5. Use a future settlement job to connect the drained quote to an on-chain
payment or contract event.

```mermaid
sequenceDiagram
participant Agent
participant Backend
participant Store as usageStore/servicesStore
participant Events as eventLog
participant Chain as Future Stellar settlement

Agent->>Backend: POST /api/v1/usage {agent, serviceId, requests}
Backend->>Store: usageKey(agent, serviceId) += requests
Backend->>Events: recordEvent("usage.recorded", ...)
Backend-->>Agent: 201 {agent, serviceId, total}

Agent->>Backend: GET /api/v1/billing/:agent/:serviceId
Backend->>Store: read requests and priceStroops
Backend-->>Agent: 200 {requests, priceStroops, billedStroops}

Agent->>Backend: POST /api/v1/settle {agent, serviceId}
Backend->>Store: read requests, compute billedStroops
Backend->>Store: set usageKey(agent, serviceId) to 0
Backend->>Events: recordEvent("usage.settled", ...)
Backend-->>Agent: 200 {requests, priceStroops, billedStroops}

Backend-->>Chain: planned job submits or verifies payment
```

`POST /api/v1/settle` is deliberately an accounting drain. It mirrors the
shape of an on-chain settlement calculation by multiplying outstanding requests
by `priceStroops`, but the route does not submit a Stellar transaction, escrow
funds, or prove payment.

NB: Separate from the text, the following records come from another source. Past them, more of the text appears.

-- pv_equiv track=rewrite | github.com/Bugswriter/pve2influx | modules/sensors.py | parse_sensors_output
-- ===== SOURCE A (Python) =====
-- def parse_sensors_output(output):
--     sensor_data = {}
--     current_adapter = None
--     lines = output.split('\n')
--     for line in lines:
--         line = line.strip()
--         if line.startswith("Adapter:"):
--             current_adapter = line.split(":")[1].strip()
--             sensor_data[current_adapter] = {}
--         elif current_adapter and ':' in line:
--             key_value = line.split(":")
--             if len(key_value) >= 2:
--                 key, value = key_value[0].strip(), ':'.join(key_value[1:]).strip()
--                 sensor_data[current_adapter][key] = value
--     return sensor_data
-- ===== SOURCE B (Python) =====
-- def parse_sensors_output(output):
--     # Pass 1: cut the output into (adapter-name, body-lines) sections.
--     sections = []
--     name = None
--     body = []
--     for raw in output.split('\n'):
--         line = raw.strip()
--         if line.startswith("Adapter:"):
--             if name is not None:
--                 sections.append((name, body))
--             name = line.split(":")[1].strip()
--             body = []
--         elif name:
--             body.append(line)
--     if name is not None:
--         sections.append((name, body))
--     # Pass 2: parse each section's body into its sub-dict (last section wins for a repeated name).
--     sensor_data = {}
--     for name, body in sections:
--         entries = {}
--         for line in body:
--             if ':' in line:
--                 parts = line.split(':')
--                 entries[parts[0].strip()] = ':'.join(parts[1:]).strip()
--         sensor_data[name] = entries
--     return sensor_data
-- ===== Notes on version B (the rewrite author's own statement) =====
-- stated objective: alternative
-- what changed: Replaces A's single-pass state machine that mutates a nested dict per line with a two-pass decomposition: first group the lines into per-adapter (name, body) sections, then parse each section's body into its sub-dict and assemble the result.
import Mathlib
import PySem

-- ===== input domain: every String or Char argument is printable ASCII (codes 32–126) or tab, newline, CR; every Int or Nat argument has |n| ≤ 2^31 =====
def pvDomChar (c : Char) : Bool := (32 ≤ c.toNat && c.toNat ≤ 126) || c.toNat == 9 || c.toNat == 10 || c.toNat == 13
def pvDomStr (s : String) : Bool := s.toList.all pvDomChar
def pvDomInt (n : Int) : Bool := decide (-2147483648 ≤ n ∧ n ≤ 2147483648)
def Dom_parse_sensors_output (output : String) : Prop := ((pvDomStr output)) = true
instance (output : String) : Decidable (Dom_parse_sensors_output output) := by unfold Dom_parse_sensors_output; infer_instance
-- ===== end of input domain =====

-- B re-parses the same output in two passes (group lines into per-adapter sections, then parse each
-- section into its sub-dict) instead of A's single-pass state machine over a nested dict; objective:
-- a different decomposition of the same O(n) work, not speed.

-- s.split(sep) for a non-empty literal sep; Str.split? is none only for sep = "", so getD is exact here.
def pvSplit (s sep : String) : List String := (PySem.Str.split? s sep).getD []

-- ===== PORT A =====
-- one step of A's loop body over (sensor_data, current_adapter)
def pvStepA (st : PySem.Dict String (PySem.Dict String String) × Option String) (raw : String) :
    PySem.Dict String (PySem.Dict String String) × Option String :=
  let line := PySem.Str.strip raw
  if PySem.Str.startswith line "Adapter:" then
    -- line.split(":")[1]: the index is in range because line starts with "Adapter:", so the default "" is never used
    let ca := PySem.Str.strip (PySem.List.pyGetD (pvSplit line ":") 1 "")
    (st.1.insert ca PySem.Dict.empty, some ca)
  else
    match st.2 with
    | some c =>
      -- 'current_adapter and ...': a set adapter name is falsy exactly when it is ""
      if c != "" && PySem.Str.isIn ":" line then
        let kv := pvSplit line ":"
        if 2 ≤ kv.length then
          let key := PySem.Str.strip (PySem.List.pyGetD kv 0 "")
          let value := PySem.Str.strip (PySem.Str.join ":" (kv.drop 1))
          -- sensor_data[current_adapter][key] = value: c is always a key of sensor_data here, so the
          -- modify default Dict.empty is never used and this is Python's in-place nested update
          (st.1.modify c PySem.Dict.empty (fun d => d.insert key value), st.2)
        else st
      else st
    | none => st

def parse_sensors_output (output : String) : List (String × List (String × String)) :=
  let final := (pvSplit output "\n").foldl pvStepA (PySem.Dict.empty, none)
  final.1.items.map (fun p => (p.1, p.2.items))

-- ===== PORT B =====
-- pass 2 inner loop: parse one section body into its sub-dict
def pvParseSection (body : List String) : PySem.Dict String String :=
  body.foldl (fun entries line =>
    if PySem.Str.isIn ":" line then
      let parts := pvSplit line ":"
      entries.insert (PySem.Str.strip (PySem.List.pyGetD parts 0 ""))
                     (PySem.Str.strip (PySem.Str.join ":" (parts.drop 1)))
    else entries) PySem.Dict.empty

-- pass 1 step over (sections, name, body)
def pvStepB (st : List (String × List String) × Option String × List String) (raw : String) :
    List (String × List String) × Option String × List String :=
  let line := PySem.Str.strip raw
  if PySem.Str.startswith line "Adapter:" then
    ((match st.2.1 with | some n => st.1 ++ [(n, st.2.2)] | none => st.1),
     -- index in range for the same reason as in A's port
     some (PySem.Str.strip (PySem.List.pyGetD (pvSplit line ":") 1 "")), ([] : List String))
  else
    match st.2.1 with
    | some n => if n != "" then (st.1, some n, st.2.2 ++ [line]) else st
    | none => st

def pvSections (lines : List String) : List (String × List String) :=
  let st := lines.foldl pvStepB ([], none, [])
  match st.2.1 with | some n => st.1 ++ [(n, st.2.2)] | none => st.1

def parse_sensors_output_alt (output : String) : List (String × List (String × String)) :=
  let sd := (pvSections (pvSplit output "\n")).foldl
      (fun sd sec => sd.insert sec.1 (pvParseSection sec.2)) PySem.Dict.empty
  sd.items.map (fun p => (p.1, p.2.items))

-- ===== PRECONDITION & SPEC =====
def Spec_parse_sensors_output (output : String) (out : List (String × List (String × String))) : Prop := out = parse_sensors_output_alt output
instance (output : String) (out : List (String × List (String × String))) : Decidable (Spec_parse_sensors_output output out) := by unfold Spec_parse_sensors_output; infer_instance

-- ===== CLAIM (what is proved, stated in full; the proofs are below) =====
def Claim_equal_parse_sensors_output : Prop := ∀ (output : String), Dom_parse_sensors_output output → Spec_parse_sensors_output output (parse_sensors_output output)

-- ===== LEMMAS AND PROOFS =====

-- pending sections flushed into the section list
def pvFlush (name : Option String) (body : List String) : List (String × List String) :=
  match name with | some n => [(n, body)] | none => []

-- B's pass-2 dict built from a section list
def pvBuild (ss : List (String × List String)) : PySem.Dict String (PySem.Dict String String) :=
  ss.foldl (fun sd sec => sd.insert sec.1 (pvParseSection sec.2)) PySem.Dict.empty

-- abstraction: A's loop state determined by B's pass-1 state
def pvAbs (st : List (String × List String) × Option String × List String) :
    PySem.Dict String (PySem.Dict String String) × Option String :=
  (pvBuild (st.1 ++ pvFlush st.2.1 st.2.2), st.2.1)

theorem pvGo_len_ge (sep : List Char) :
    ∀ (fuel : Nat) (l cur : List Char) (acc : List (List Char)),
      acc.length + 1 ≤ (PySem.Chars.splitOn.go sep fuel l cur acc).length := by
  intro fuel
  induction fuel with
  | zero => intro l cur acc; simp [PySem.Chars.splitOn.go]
  | succ fuel ih =>
    intro l cur acc
    cases l with
    | nil => simp [PySem.Chars.splitOn.go]
    | cons c rest =>
      rw [PySem.Chars.splitOn.go]
      by_cases hp : sep.isPrefixOf (c :: rest) = true
      · rw [if_pos hp]
        have := ih (List.drop sep.length (c :: rest)) [] ((cur.reverse : List Char) :: acc)
        simp at this ⊢; omega
      · rw [if_neg hp]; exact ih rest (c :: cur) acc

theorem pvGo_len_two (sep : List Char) (hsep : sep ≠ []) :
    ∀ (fuel : Nat) (l cur : List Char) (acc : List (List Char)),
      l.length ≤ fuel → sep <:+: l →
      acc.length + 2 ≤ (PySem.Chars.splitOn.go sep fuel l cur acc).length := by
  intro fuel
  induction fuel with
  | zero =>
    intro l cur acc hlen hinf
    have : l = [] := List.eq_nil_of_length_eq_zero (Nat.le_zero.mp hlen)
    subst this
    exact absurd (List.eq_nil_of_infix_nil hinf) hsep
  | succ fuel ih =>
    intro l cur acc hlen hinf
    cases l with
    | nil => exact absurd (List.eq_nil_of_infix_nil hinf) hsep
    | cons c rest =>
      rw [PySem.Chars.splitOn.go]
      by_cases hp : sep.isPrefixOf (c :: rest) = true
      · rw [if_pos hp]
        have := pvGo_len_ge sep fuel (List.drop sep.length (c :: rest)) []
          ((cur.reverse : List Char) :: acc)
        simp at this ⊢; omega
      · rw [if_neg hp]
        rcases List.infix_cons_iff.mp hinf with hpre | hinf'
        · exact absurd (List.isPrefixOf_iff_prefix.mpr hpre) hp
        · exact ih rest (c :: cur) acc (by simp at hlen; omega) hinf'

theorem pvSplit_len_two (line : String) (h : PySem.Str.isIn ":" line = true) :
    2 ≤ (pvSplit line ":").length := by
  have hinf : [':'] <:+: line.toList := by
    rw [PySem.Str.isIn_eq] at h
    exact (PySem.Chars.isIn_iff_infix _ _).mp h
  have h2 : 2 ≤ (PySem.Chars.splitOn line.toList [':']).length := by
    have := pvGo_len_two [':'] (by simp) (line.toList.length + 1) line.toList [] []
      (by omega) hinf
    simpa [PySem.Chars.splitOn] using this
  have hm := PySem.Str.split?_map line ":"
  have htl : (":" : String).toList = [':'] := rfl
  rw [htl] at hm
  cases hs : PySem.Str.split? line ":" with
  | none => rw [hs] at hm; simp [PySem.Chars.split?] at hm
  | some ys =>
    rw [hs] at hm
    simp only [Option.map_some, PySem.Chars.split?, List.isEmpty_cons] at hm
    have hlen : ys.length = (PySem.Chars.splitOn line.toList [':']).length := by
      have := congrArg List.length (Option.some.inj hm)
      simpa using this
    simp only [pvSplit, hs, Option.getD_some]
    omega

theorem pvBuild_append_singleton (ss : List (String × List String)) (n : String) (b : List String) :
    pvBuild (ss ++ [(n, b)]) = (pvBuild ss).insert n (pvParseSection b) := by
  simp [pvBuild, List.foldl_append]

theorem pvParseSection_append (body : List String) (line : String) :
    pvParseSection (body ++ [line]) =
      if PySem.Str.isIn ":" line then
        (pvParseSection body).insert (PySem.Str.strip (PySem.List.pyGetD (pvSplit line ":") 0 ""))
          (PySem.Str.strip (PySem.Str.join ":" ((pvSplit line ":").drop 1)))
      else pvParseSection body := by
  simp [pvParseSection, List.foldl_append]

theorem pvInsert_modify (d : PySem.Dict String (PySem.Dict String String)) (k : String)
    (v : PySem.Dict String String) (f : PySem.Dict String String → PySem.Dict String String) :
    (d.insert k v).modify k PySem.Dict.empty f = d.insert k (f v) := by
  rw [PySem.Dict.modify, PySem.Dict.getD_insert_self, PySem.Dict.insert_insert_self]

theorem pvStep_comm (st : List (String × List String) × Option String × List String) (raw : String) :
    pvStepA (pvAbs st) raw = pvAbs (pvStepB st raw) := by
  rcases st with ⟨secs, name, body⟩
  cases name with
  | none =>
    simp only [pvStepA, pvStepB, pvAbs, pvFlush, List.append_nil]
    by_cases hdr : PySem.Str.startswith (PySem.Str.strip raw) "Adapter:" = true
    · simp only [if_pos hdr, pvBuild_append_singleton]; rfl
    · simp only [if_neg hdr, List.append_nil]
  | some n =>
    simp only [pvStepA, pvStepB, pvAbs, pvFlush]
    by_cases hdr : PySem.Str.startswith (PySem.Str.strip raw) "Adapter:" = true
    · simp only [if_pos hdr, pvBuild_append_singleton]; rfl
    · simp only [if_neg hdr]
      by_cases hn : (n != "") = true
      · by_cases hcol : PySem.Str.isIn ":" (PySem.Str.strip raw) = true
        · have hg : (n != "" && PySem.Str.isIn ":" (PySem.Str.strip raw)) = true := by
            rw [hn, hcol]; rfl
          have hlen := pvSplit_len_two _ hcol
          simp only [if_pos hg, if_pos hlen, if_pos hn, pvBuild_append_singleton,
                     pvParseSection_append, if_pos hcol, pvInsert_modify]
        · have hg : ¬ ((n != "" && PySem.Str.isIn ":" (PySem.Str.strip raw)) = true) := by
            simp only [Bool.and_eq_true]; exact fun h => hcol h.2
          simp only [if_neg hg, if_pos hn, pvBuild_append_singleton,
                     pvParseSection_append, if_neg hcol]
      · have hg : ¬ ((n != "" && PySem.Str.isIn ":" (PySem.Str.strip raw)) = true) := by
          simp only [Bool.and_eq_true]; exact fun h => hn h.1
        simp only [if_neg hg, if_neg hn]

theorem pvFold_comm (lines : List String)
    (st : List (String × List String) × Option String × List String) :
    lines.foldl pvStepA (pvAbs st) = pvAbs (lines.foldl pvStepB st) := by
  induction lines generalizing st with
  | nil => rfl
  | cons l ls ih => rw [List.foldl_cons, List.foldl_cons, pvStep_comm, ih]

-- ===== VERDICT (by name: the statement is the Claim_ definition above) =====
theorem parse_sensors_output_spec : Claim_equal_parse_sensors_output := by
  intro output _
  unfold Spec_parse_sensors_output parse_sensors_output parse_sensors_output_alt pvSections
  have h0 : (PySem.Dict.empty, (none : Option String)) = pvAbs ([], none, []) := rfl
  rw [h0, pvFold_comm]
  rcases hst : (pvSplit output "\n").foldl pvStepB ([], none, []) with ⟨secs, name, body⟩
  cases name <;> simp [pvAbs, pvFlush, pvBuild]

Consumers should pair settlement responses with a
contract transaction or ledger event before marking an invoice paid.

## Trust Model

The current API is open for local development and demos:

- API keys can be created and recognized, but most routes do not require a key.
- The pause guard is operational protection, not authentication.
- Request IDs support correlation and auditability, not authorization.
- CORS is allowlist-based only when `CORS_ALLOWED_ORIGINS` is configured.
- Rate limiting is in-process and IP-based, so it resets on restart and is not
shared across replicas.

Production deployments should add durable authentication, authorization, shared
rate limiting, persistent storage, and a verified settlement worker before using
the backend as a payment control plane.

## Planned Durability and Settlement Job

The natural durability boundary is the set of maps in `src/store/state.ts` and
the bounded `eventLog` in `src/events.ts`. A future store adapter should keep the
public route contracts unchanged while persisting:

- usage counters keyed by `usageKey(agent, serviceId)`;
- registered services, disabled state, and service metadata;
- audit events emitted by `recordEvent`;
- API keys and webhook subscriptions.

A future settlement job should consume drained settlement records or audit
events, submit or verify the Stellar-side payment, then attach the transaction
result to the backend audit trail. Until that exists, the backend remains a
metering and quote service rather than an on-chain payment executor.